Loss Function of Logistic Regression and Gradient Descent Optimization

Loss Function of Logistic Regression and Gradient Descent Optimization

Description
Logistic regression is a widely used machine learning algorithm for classification tasks, particularly suitable for binary classification problems. Its core idea is to map input features to probability values between 0 and 1 through a linear combination plus an activation function (such as Sigmoid). To train a logistic regression model, it is necessary to define a loss function to measure the discrepancy between predicted values and true values, and use optimization algorithms (such as gradient descent) to minimize this loss function, thereby learning the model parameters. Understanding the derivation of the loss function and its optimization process is key to mastering logistic regression.

Solution Process

Logistic Regression Model and Sigmoid Function
The hypothesis function of the logistic regression model is:
\(h_{\theta}(x) = \sigma(\theta^T x) = \frac{1}{1 + e^{-\theta^T x}}\)
where \(\theta\) is the parameter vector, \(x\) is the input feature vector, and \(\sigma(z)\) is the Sigmoid function.
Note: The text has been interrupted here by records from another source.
-- pv_equiv track=rewrite | github.com/ggsmith842/algorithms | Graph Algorithms/common_parent_search.py | find_common_parent
-- ===== SOURCE A (Python) =====
-- def find_common_parent(graph, node1, node2):
--     """
--     Finds the common parent node of two given nodes in a graph.
--
--     Args:
--         graph: A dictionary representation of the graph.
--         node1: The first node.
--         node2: The second node.
--
--     Returns:
--         The common parent node of node1 and node2, or None if there is no common parent.
--     """
--
--
--     stack = [node1]
--     parents = set()
--
--     #find all of node1 parents
--     while stack:
--         node = stack.pop()
--         for parent, children in graph.items():
--             if node in children:
--                 parents.add(parent)
--                 stack.append(parent)
--
--     #find all of node2 parents
--     parents2 = set()
--     stack = [node2]
--     while stack:
--         node = stack.pop()
--         for parent, children in graph.items():
--             if node in children:
--                 parents2.add(parent)
--                 stack.append(parent)
--
--     #Find the intersection of the two parents
--     common_parent = parents.intersection(parents2)
--
--     return common_parent
-- ===== SOURCE B (Python) =====
-- def find_common_parent(graph, node1, node2):
--     # Build a child -> parents reverse index once, so each stack pop is a
--     # single dict lookup instead of a scan over the whole graph.
--     parents_of = {}
--     for parent, children in graph.items():
--         for child in dict.fromkeys(children):
--             parents_of.setdefault(child, []).append(parent)
--
--     def ancestors(start):
--         anc = set()
--         stack = [start]
--         while stack:
--             node = stack.pop()
--             for parent in parents_of.get(node, ()):
--                 anc.add(parent)
--                 stack.append(parent)
--         return anc
--
--     return ancestors(node1) & ancestors(node2)
-- ===== Notes on version B (the rewrite author's own statement) =====
-- stated objective: alternative
-- what changed: B builds a child-to-parents reverse index in one pass over the graph and each stack pop then does a single dict lookup, where A rescans every (parent, children) item with a membership test on every pop; the returned set is identical.
import Mathlib
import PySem

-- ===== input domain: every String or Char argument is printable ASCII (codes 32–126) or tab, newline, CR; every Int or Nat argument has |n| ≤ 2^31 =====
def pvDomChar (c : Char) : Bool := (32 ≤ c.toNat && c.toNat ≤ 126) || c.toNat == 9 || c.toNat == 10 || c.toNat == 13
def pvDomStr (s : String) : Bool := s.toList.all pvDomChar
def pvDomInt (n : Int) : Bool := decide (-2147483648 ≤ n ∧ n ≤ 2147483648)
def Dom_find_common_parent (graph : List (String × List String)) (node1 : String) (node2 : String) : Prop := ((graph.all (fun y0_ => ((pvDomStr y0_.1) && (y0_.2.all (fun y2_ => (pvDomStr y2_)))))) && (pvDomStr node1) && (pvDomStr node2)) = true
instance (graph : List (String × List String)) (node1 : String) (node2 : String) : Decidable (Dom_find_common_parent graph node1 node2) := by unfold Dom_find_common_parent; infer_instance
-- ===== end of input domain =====

-- B replaces A's per-pop scan of the whole graph by a child→parents reverse
-- index built once; same return value (the set of common ancestors).

-- ===== PORT A =====
-- Python's while-loop is unbounded; the port runs it on a fuel budget far above
-- the iteration count of any run the Python completes (the recursion stops as
-- soon as the stack empties, exactly like the Python).
def pvFuel_find_common_parent (graph : List (String × List String)) : Nat :=
  (graph.length + 2) ^ (graph.length + 2)

-- the while-loop of A; the stack is held top-first (Python's append = cons, pop = head)
def pvLoopA (graph : List (String × List String)) :
    Nat → List String → PySem.Set String → PySem.Set String
  | 0, _, parents => parents
  | _ + 1, [], parents => parents
  | f + 1, node :: rest, parents =>
      -- for parent, children in graph.items(): if node in children: parents.add(parent); stack.append(parent)
      let st := graph.foldl
        (fun (acc : PySem.Set String × List String) pc =>
          if pc.2.contains node then (PySem.Set.add acc.1 pc.1, pc.1 :: acc.2) else acc)
        (parents, rest)
      pvLoopA graph f st.2 st.1

def find_common_parent (graph : List (String × List String)) (node1 : String) (node2 : String) : List String :=
  let parents := pvLoopA graph (pvFuel_find_common_parent graph) [node1] PySem.Set.empty
  let parents2 := pvLoopA graph (pvFuel_find_common_parent graph) [node2] PySem.Set.empty
  PySem.Set.inter parents parents2

-- ===== PORT B =====
-- parents_of: for parent, children in graph: for child in dict.fromkeys(children): parents_of.setdefault(child, []).append(parent)
def pvRev (graph : List (String × List String)) : PySem.Dict String (List String) :=
  graph.foldl
    (fun d pc =>
      (PySem.List.dedup pc.2).foldl (fun d c => d.modify c [] (fun l => l ++ [pc.1])) d)
    PySem.Dict.empty

-- the while-loop of B (stack top-first, as in port A)
def pvLoopB (rev : PySem.Dict String (List String)) :
    Nat → List String → PySem.Set String → PySem.Set String
  | 0, _, anc => anc
  | _ + 1, [], anc => anc
  | f + 1, node :: rest, anc =>
      -- for parent in parents_of.get(node, ()): anc.add(parent); stack.append(parent)
      let st := (rev.getD node []).foldl
        (fun (acc : PySem.Set String × List String) p => (PySem.Set.add acc.1 p, p :: acc.2))
        (anc, rest)
      pvLoopB rev f st.2 st.1

def find_common_parent_alt (graph : List (String × List String)) (node1 : String) (node2 : String) : List String :=
  let rev := pvRev graph
  let anc1 := pvLoopB rev (pvFuel_find_common_parent graph) [node1] PySem.Set.empty
  let anc2 := pvLoopB rev (pvFuel_find_common_parent graph) [node2] PySem.Set.empty
  PySem.Set.inter anc1 anc2

-- ===== PRECONDITION & SPEC =====
def Spec_find_common_parent (graph : List (String × List String)) (node1 : String) (node2 : String) (out : List String) : Prop := out = find_common_parent_alt graph node1 node2
instance (graph : List (String × List String)) (node1 : String) (node2 : String) (out : List String) : Decidable (Spec_find_common_parent graph node1 node2 out) := by unfold Spec_find_common_parent; infer_instance

-- ===== CLAIM (what is proved, stated in full; the proofs are below) =====
def Claim_equal_find_common_parent : Prop := ∀ (graph : List (String × List String)) (node1 : String) (node2 : String), Dom_find_common_parent graph node1 node2 → Spec_find_common_parent graph node1 node2 (find_common_parent graph node1 node2)

-- ===== LEMMAS AND PROOFS =====

-- the parents of n listed by one scan of the graph (proof-side characterisation)
def pvParents (graph : List (String × List String)) (n : String) : List String :=
  (graph.filter (fun pc => pc.2.contains n)).map (·.1)

-- A's scan over the graph, started at (parents, stack), adds and pushes exactly pvParents
lemma pvLoopA_scan (node : String) :
    ∀ (graph : List (String × List String)) (pr : PySem.Set String) (st : List String),
      graph.foldl
        (fun (acc : PySem.Set String × List String) pc =>
          if pc.2.contains node then (PySem.Set.add acc.1 pc.1, pc.1 :: acc.2) else acc)
        (pr, st)
      = (pvParents graph node).foldl
          (fun (acc : PySem.Set String × List String) p => (PySem.Set.add acc.1 p, p :: acc.2))
          (pr, st) := by
  intro graph
  induction graph with
  | nil => intro pr st; simp [pvParents]
  | cons pc rest ih =>
      intro pr st
      by_cases h : pc.2.contains node
      · simp only [pvParents, List.filter_cons, h, List.foldl_cons, if_true]
        simpa [pvParents] using ih (PySem.Set.add pr pc.1) (pc.1 :: st)
      · simp only [pvParents, List.filter_cons, h, List.foldl_cons]
        simpa [pvParents] using ih pr st

-- for a duplicate-free list, tagging each element with p and filtering on c keeps at most one pair
lemma pvFilter_map_pair (p c : String) :
    ∀ (l : List String), l.Nodup →
      ((l.map (fun x => (x, p))).filter (fun q => q.1 == c)).map (·.2)
        = if c ∈ l then [p] else [] := by
  intro l
  induction l with
  | nil => simp
  | cons x xs ih =>
      intro hnd
      rcases List.nodup_cons.mp hnd with ⟨hx, hxs⟩
      by_cases hcx : x == c
      · have hc : x = c := by simpa using hcx
        subst hc
        simp [ih hxs, hx]
      · have hne : c ≠ x := by
          intro h; exact hcx (by simp [h])
        simp [hcx, ih hxs, hne]

-- the reverse index lists, for each node, exactly the parents A's scan finds, in the same order
lemma pvRev_getD (graph : List (String × List String)) (n : String) :
    (pvRev graph).getD n [] = pvParents graph n := by
  suffices h : ∀ (d : PySem.Dict String (List String)),
      (graph.foldl
        (fun d pc =>
          (PySem.List.dedup pc.2).foldl (fun d c => d.modify c [] (fun l => l ++ [pc.1])) d)
        d).getD n []
      = d.getD n [] ++ pvParents graph n by
    simpa [pvRev] using h PySem.Dict.empty
  induction graph with
  | nil => intro d; simp [pvParents]
  | cons pc rest ih =>
      intro d
      have inner :
          ((PySem.List.dedup pc.2).foldl (fun d c => d.modify c [] (fun l => l ++ [pc.1])) d).getD n []
            = d.getD n [] ++ (if pc.2.contains n then [pc.1] else []) := by
        have h1 :
            (PySem.List.dedup pc.2).foldl (fun d c => d.modify c [] (fun l => l ++ [pc.1])) d
              = ((PySem.List.dedup pc.2).map (fun c => (c, pc.1))).foldl
                  (fun d q => d.modify q.1 [] (fun l => l ++ [q.2])) d := by
          rw [List.foldl_map]
        rw [h1, PySem.Dict.getD_foldl_modify_append]
        rw [pvFilter_map_pair pc.1 n _ (PySem.List.nodup_dedup pc.2)]
        simp
      simp only [List.foldl_cons, ih, inner, pvParents, List.filter_cons]
      by_cases h : n ∈ pc.2 <;> simp [h]

-- the two while-loops run in lockstep
lemma pvLoop_eq (graph : List (String × List String)) :
    ∀ (f : Nat) (st : List String) (pr : PySem.Set String),
      pvLoopA graph f st pr = pvLoopB (pvRev graph) f st pr := by
  intro f
  induction f with
  | zero => intro st pr; rfl
  | succ f ih =>
      intro st pr
      cases st with
      | nil => rfl
      | cons node rest =>
          simp only [pvLoopA, pvLoopB, pvLoopA_scan node graph pr rest, pvRev_getD graph node]
          exact ih _ _

-- ===== VERDICT (by name: the statement is the Claim_ definition above) =====
theorem find_common_parent_spec : Claim_equal_find_common_parent := by
  intro graph node1 node2 _
  unfold Spec_find_common_parent find_common_parent find_common_parent_alt
  rw [pvLoop_eq, pvLoop_eq]
-- pv_equiv track=rewrite | github.com/timrozday-mgnify/genome-blender | scripts/reconstruct_sequences.py | align_read_to_path
-- ===== SOURCE A (Python) =====
-- from collections import Counter, defaultdict
-- from typing import Annotated, Final, Literal
--
-- def _chain_dp(
--     path_min_ids: list[int],
--     query_min_ids: list[int],
--     gap_tolerance: int,
-- ) -> list[tuple[int, int]]:
--     """Run linear-chaining DP on (path_pos, query_pos) anchors.
--
--     Anchors are generated where ``path_min_ids[path_pos] == query_min_ids[query_pos]``.
--     The DP finds the longest chain of anchors that is strictly monotone in both
--     coordinates and satisfies ``|path_diff − query_diff| ≤ gap_tolerance``.
--
--     Args:
--         path_min_ids: Ordered minimizer hashes of the target path.
--         query_min_ids: Ordered minimizer hashes of the query read (one strand).
--         gap_tolerance: Maximum allowed deviation between path and query offsets.
--
--     Returns:
--         Sorted list of ``(path_pos, query_pos)`` anchor pairs in the best chain.
--     """
--     path_hash_to_pos: dict[int, list[int]] = defaultdict(list)
--     for i, h in enumerate(path_min_ids):
--         path_hash_to_pos[h].append(i)
--
--     anchors: list[tuple[int, int]] = []
--     for qpos, h in enumerate(query_min_ids):
--         for ppos in path_hash_to_pos.get(int(h), []):
--             anchors.append((ppos, qpos))
--
--     if not anchors:
--         return []
--
--     anchors.sort()
--     n = len(anchors)
--     dp = [1] * n
--     prev = [-1] * n
--
--     for i in range(1, n):
--         pi, qi = anchors[i]
--         best_score = 1
--         best_j = -1
--         for j in range(i - 1, -1, -1):
--             pj, qj = anchors[j]
--             if pj >= pi or qj >= qi:
--                 continue
--             if abs((pi - pj) - (qi - qj)) <= gap_tolerance:
--                 cand = dp[j] + 1
--                 if cand > best_score:
--                     best_score = cand
--                     best_j = j
--         dp[i] = best_score
--         prev[i] = best_j
--
--     best_end = max(range(n), key=lambda x: dp[x])
--     chain: list[tuple[int, int]] = []
--     idx = best_end
--     while idx >= 0:
--         chain.append(anchors[idx])
--         idx = prev[idx]
--     chain.reverse()
--     return chain
--
-- def align_read_to_path(
--     path_min_ids: list[int],
--     read_min_ids: list[int],
--     gap_tolerance: int = 0,
-- ) -> tuple[list[tuple[int, int]], Literal["+", "-"]]:
--     """Align a read to a path in minimizer space, trying both strands.
--
--     Chain coordinates are always reported in terms of the read's original
--     (un-reversed) minimizer indices, even for reverse-strand alignments.
--
--     Args:
--         path_min_ids: Ordered minimizer hashes of the path.
--         read_min_ids: Ordered minimizer hashes of the read (forward strand).
--         gap_tolerance: Maximum offset difference allowed for chaining.
--
--     Returns:
--         A tuple ``(chain, strand)`` where ``chain`` is a list of
--         ``(path_pos, read_min_idx)`` pairs sorted by path_pos, and ``strand``
--         is ``"+"`` or ``"-"``.
--     """
--     n = len(read_min_ids)
--     fwd_chain = _chain_dp(path_min_ids, read_min_ids, gap_tolerance)
--     rev_chain_rev = _chain_dp(path_min_ids, list(reversed(read_min_ids)), gap_tolerance)
--     # Convert reversed-array indices back to original read indices.
--     rev_chain = [(p, n - 1 - r) for p, r in rev_chain_rev]
--
--     if len(fwd_chain) >= len(rev_chain_rev):
--         return fwd_chain, "+"
--     return rev_chain, "-"
-- ===== SOURCE B (Python) =====
-- def _best_chain(path_min_ids, query_min_ids, gap_tolerance):
--     """For each anchor keep the best chain ENDING there as an explicit list:
--     no dp/prev score tables and no backtracking pass are needed."""
--     path_pos = {}
--     for i, h in enumerate(path_min_ids):
--         path_pos.setdefault(h, []).append(i)
--     anchors = sorted(
--         (p, q) for q, h in enumerate(query_min_ids) for p in path_pos.get(h, [])
--     )
--     best = []
--     chains = []
--     for p, q in anchors:
--         pick = []
--         for c in chains:
--             lp, lq = c[-1]
--             if lp < p and lq < q and abs((p - lp) - (q - lq)) <= gap_tolerance \
--                     and len(c) >= len(pick):
--                 pick = c
--         cur = pick + [(p, q)]
--         chains.append(cur)
--         if len(best) < len(cur):
--             best = cur
--     return best
--
--
-- def align_read_to_path(path_min_ids, read_min_ids, gap_tolerance=0):
--     n = len(read_min_ids)
--     fwd = _best_chain(path_min_ids, read_min_ids, gap_tolerance)
--     rev = _best_chain(path_min_ids, read_min_ids[::-1], gap_tolerance)
--     if len(fwd) >= len(rev):
--         return fwd, "+"
--     return [(p, n - 1 - r) for p, r in rev], "-"
-- ===== Notes on version B (the rewrite author's own statement) =====
-- stated objective: alternative
-- what changed: Instead of A's score/parent DP (dp and prev arrays filled by a backward predecessor scan, argmax selection of best_end, then a backtracking while-loop plus reverse), B materializes for each anchor the best chain ending there as an explicit list, picking the predecessor chain by scanning the already-built chains, and keeps a running overall best chain, so the dp/prev tables, the best_end argmax pass and the backtracking reconstruction disappear.
import Mathlib
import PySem

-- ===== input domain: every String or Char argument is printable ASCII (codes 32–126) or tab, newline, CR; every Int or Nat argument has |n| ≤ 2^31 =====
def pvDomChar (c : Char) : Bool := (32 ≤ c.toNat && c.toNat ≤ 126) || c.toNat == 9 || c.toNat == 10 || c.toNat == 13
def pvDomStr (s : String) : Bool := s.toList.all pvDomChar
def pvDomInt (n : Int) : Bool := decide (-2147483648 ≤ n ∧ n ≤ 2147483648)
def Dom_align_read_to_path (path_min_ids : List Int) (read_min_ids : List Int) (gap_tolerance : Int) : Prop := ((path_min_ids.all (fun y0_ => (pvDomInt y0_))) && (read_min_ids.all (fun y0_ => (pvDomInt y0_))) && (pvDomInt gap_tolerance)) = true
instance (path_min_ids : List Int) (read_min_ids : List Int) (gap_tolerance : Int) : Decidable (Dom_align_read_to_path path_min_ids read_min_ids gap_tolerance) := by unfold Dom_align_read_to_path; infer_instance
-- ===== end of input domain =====

-- B drops A's dp/prev score tables, best_end selection and backtracking pass: it materializes, for
-- each anchor, the best chain ending there as an explicit list and keeps a running overall best
-- (an alternative O(n^2) formulation of the same chaining).

-- ===== PORT A =====

-- A's inner predecessor scan: `for j in range(i-1, -1, -1): ...` producing (best_score, best_j)
def pvInnerA (sa : List (Int × Int)) (g : Int) (dp : List Int) (i : Int) : Int × Int :=
  let a := PySem.List.pyGetD sa i (0, 0)
  (PySem.List.pyRange (i - 1) (-1) (-1)).foldl (fun (bs : Int × Int) j =>
      let b := PySem.List.pyGetD sa j (0, 0)
      if a.1 ≤ b.1 ∨ a.2 ≤ b.2 then bs
      else if |(a.1 - b.1) - (a.2 - b.2)| ≤ g then
        (if PySem.List.pyGetD dp j 0 + 1 > bs.1 then (PySem.List.pyGetD dp j 0 + 1, j) else bs)
      else bs) (1, -1)

-- A's outer loop body: dp[i] = best_score; prev[i] = best_j
def pvOuterA (sa : List (Int × Int)) (g : Int) (st : List Int × List Int) (i : Int) :
    List Int × List Int :=
  let r := pvInnerA sa g st.1 i
  (PySem.List.pySetD st.1 i r.1, PySem.List.pySetD st.2 i r.2)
The Sigmoid function compresses the linear output \(z = \theta^T x\) to the interval (0,1), representing the probability that a sample belongs to the positive class:
\(P(y=1|x; \theta) = h_{\theta}(x)\), \(P(y=0|x; \theta) = 1 - h_{\theta}(x)\).
Derivation of the Loss Function: Cross-Entropy Loss
For binary classification problems (label \(y \in \{0,1\}\)), we want the loss function to penalize the difference between the predicted probability and the true label. Derivation using maximum likelihood estimation (MLE):
- Likelihood function: \(L(\theta) = \prod_{i=1}^{m} [h_{\theta}(x^{(i)})]^{y^{(i)}} [1 - h_{\theta}(x^{(i)})]^{1 - y^{(i)}}\)
- Taking the negative log-likelihood (for easier minimization) yields the cross-entropy loss:
  \(J(\theta) = -\frac{1}{m} \sum_{i=1}^{m} \left[ y^{(i)} \log(h_{\theta}(x^{(i)})) + (1 - y^{(i)}) \log(1 - h_{\theta}(x^{(i)})) \right]\)
  This function has good convexity, which facilitates optimization, and the penalty for incorrect predictions increases with the magnitude of the error.
Gradient Calculation
Gradient descent requires calculating the partial derivative of the loss function with respect to the parameter \(\theta_j\). Key steps:
- First, compute the derivative of the Sigmoid function: \(\sigma'(z) = \sigma(z)(1 - \sigma(z))\)
- Derive the loss for a single sample:
  \(\frac{\partial}{\partial \theta_j} \left[ -y \log(h_{\theta}(x)) - (1-y) \log(1 - h_{\theta}(x)) \right] = (h_{\theta}(x) - y) x_j\)
- Overall gradient (m samples):
  \(\frac{\partial J(\theta)}{\partial \theta_j} = \frac{1}{m} \sum_{i=1}^{m} (h_{\theta}(x^{(i)}) - y^{(i)}) x_j^{(i)}\)
  The gradient form is concise and similar to the gradient of linear regression (but with a different \(h_{\theta}(x)\)).
Gradient Descent Optimization
Use gradient descent to iteratively update the parameters (learning rate \(\alpha\)):
\(\theta_j := \theta_j - \alpha \frac{\partial J(\theta)}{\partial \theta_j}\)
Repeat until convergence. In practice, stochastic gradient descent (SGD) or mini-batch gradient descent is often used to accelerate training.
Regularization to Prevent Overfitting
To avoid overfitting, an L2 regularization term can be added to the loss function:
\(J(\theta) = \text{original loss} + \frac{\lambda}{2m} \sum_{j=1}^{n} \theta_j^2\)
During gradient update, an additional subtraction of \(\frac{\lambda}{m} \theta_j\) is required, causing the parameters to tend towards smaller values and improving generalization ability.